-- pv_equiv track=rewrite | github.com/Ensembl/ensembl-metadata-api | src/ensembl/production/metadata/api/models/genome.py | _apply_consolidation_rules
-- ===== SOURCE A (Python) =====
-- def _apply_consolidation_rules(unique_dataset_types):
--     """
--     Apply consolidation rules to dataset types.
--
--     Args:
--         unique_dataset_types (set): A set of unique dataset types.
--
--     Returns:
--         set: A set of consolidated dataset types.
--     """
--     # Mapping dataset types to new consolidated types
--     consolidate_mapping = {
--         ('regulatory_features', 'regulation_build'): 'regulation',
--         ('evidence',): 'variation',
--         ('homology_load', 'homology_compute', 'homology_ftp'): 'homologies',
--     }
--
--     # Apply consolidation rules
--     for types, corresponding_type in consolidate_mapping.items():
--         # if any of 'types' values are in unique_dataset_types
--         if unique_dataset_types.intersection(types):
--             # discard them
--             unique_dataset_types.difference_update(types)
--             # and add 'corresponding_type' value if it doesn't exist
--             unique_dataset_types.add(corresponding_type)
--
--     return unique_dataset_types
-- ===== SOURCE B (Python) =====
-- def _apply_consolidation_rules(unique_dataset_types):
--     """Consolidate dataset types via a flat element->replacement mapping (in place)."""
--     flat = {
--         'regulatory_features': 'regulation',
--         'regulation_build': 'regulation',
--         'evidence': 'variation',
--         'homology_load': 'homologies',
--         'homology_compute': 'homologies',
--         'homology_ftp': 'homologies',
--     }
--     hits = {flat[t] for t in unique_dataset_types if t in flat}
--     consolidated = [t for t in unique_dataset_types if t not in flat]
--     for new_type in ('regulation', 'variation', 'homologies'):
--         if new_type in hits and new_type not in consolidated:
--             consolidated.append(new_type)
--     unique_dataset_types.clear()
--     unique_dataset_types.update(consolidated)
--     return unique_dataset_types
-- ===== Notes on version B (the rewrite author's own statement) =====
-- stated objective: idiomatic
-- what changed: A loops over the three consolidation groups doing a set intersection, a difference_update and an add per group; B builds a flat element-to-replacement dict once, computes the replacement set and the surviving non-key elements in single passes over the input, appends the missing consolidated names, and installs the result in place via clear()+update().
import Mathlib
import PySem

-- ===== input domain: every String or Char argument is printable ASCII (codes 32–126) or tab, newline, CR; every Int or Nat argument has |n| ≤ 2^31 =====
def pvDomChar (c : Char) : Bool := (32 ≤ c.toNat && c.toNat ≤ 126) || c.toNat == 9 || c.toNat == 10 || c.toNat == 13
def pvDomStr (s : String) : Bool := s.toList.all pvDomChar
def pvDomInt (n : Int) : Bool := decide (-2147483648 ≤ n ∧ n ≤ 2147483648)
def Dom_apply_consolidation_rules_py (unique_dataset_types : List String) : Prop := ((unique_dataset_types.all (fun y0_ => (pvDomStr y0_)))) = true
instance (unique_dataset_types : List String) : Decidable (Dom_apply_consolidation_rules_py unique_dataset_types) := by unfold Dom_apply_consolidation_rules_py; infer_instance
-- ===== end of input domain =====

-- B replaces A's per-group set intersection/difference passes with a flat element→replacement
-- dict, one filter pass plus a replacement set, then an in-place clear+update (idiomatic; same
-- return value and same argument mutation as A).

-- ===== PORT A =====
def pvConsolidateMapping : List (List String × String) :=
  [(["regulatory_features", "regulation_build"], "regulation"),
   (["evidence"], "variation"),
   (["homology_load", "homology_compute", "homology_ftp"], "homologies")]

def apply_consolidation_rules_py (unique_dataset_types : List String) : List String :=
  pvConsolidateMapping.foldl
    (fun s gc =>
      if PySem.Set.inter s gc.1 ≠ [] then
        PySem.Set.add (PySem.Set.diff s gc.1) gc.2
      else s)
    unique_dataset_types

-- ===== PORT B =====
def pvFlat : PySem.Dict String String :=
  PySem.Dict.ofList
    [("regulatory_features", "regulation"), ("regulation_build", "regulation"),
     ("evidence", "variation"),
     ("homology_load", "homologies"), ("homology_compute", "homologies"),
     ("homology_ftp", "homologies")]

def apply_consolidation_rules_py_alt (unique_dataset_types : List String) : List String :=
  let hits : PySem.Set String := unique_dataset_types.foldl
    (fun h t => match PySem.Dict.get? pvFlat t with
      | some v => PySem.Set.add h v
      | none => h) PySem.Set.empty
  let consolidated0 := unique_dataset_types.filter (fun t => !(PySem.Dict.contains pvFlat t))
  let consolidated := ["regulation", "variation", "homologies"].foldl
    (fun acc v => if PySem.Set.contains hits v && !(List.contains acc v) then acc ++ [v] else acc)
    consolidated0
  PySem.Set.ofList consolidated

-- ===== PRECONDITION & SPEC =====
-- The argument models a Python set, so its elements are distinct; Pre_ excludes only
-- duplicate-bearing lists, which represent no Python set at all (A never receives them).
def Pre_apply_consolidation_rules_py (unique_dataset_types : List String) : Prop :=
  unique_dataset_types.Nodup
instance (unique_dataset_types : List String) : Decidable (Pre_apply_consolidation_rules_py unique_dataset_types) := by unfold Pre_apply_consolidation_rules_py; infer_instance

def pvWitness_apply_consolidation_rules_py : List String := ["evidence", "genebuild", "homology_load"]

**ACTIVITY:** Every line above that carries the string "contains" should be copied.

**ANSWER SPACE:**
  let consolidated0 := unique_dataset_types.filter (fun t => !(PySem.Dict.contains pvFlat t))
    (fun acc v => if PySem.Set.contains hits v && !(List.contains acc v) then acc ++ [v] else acc)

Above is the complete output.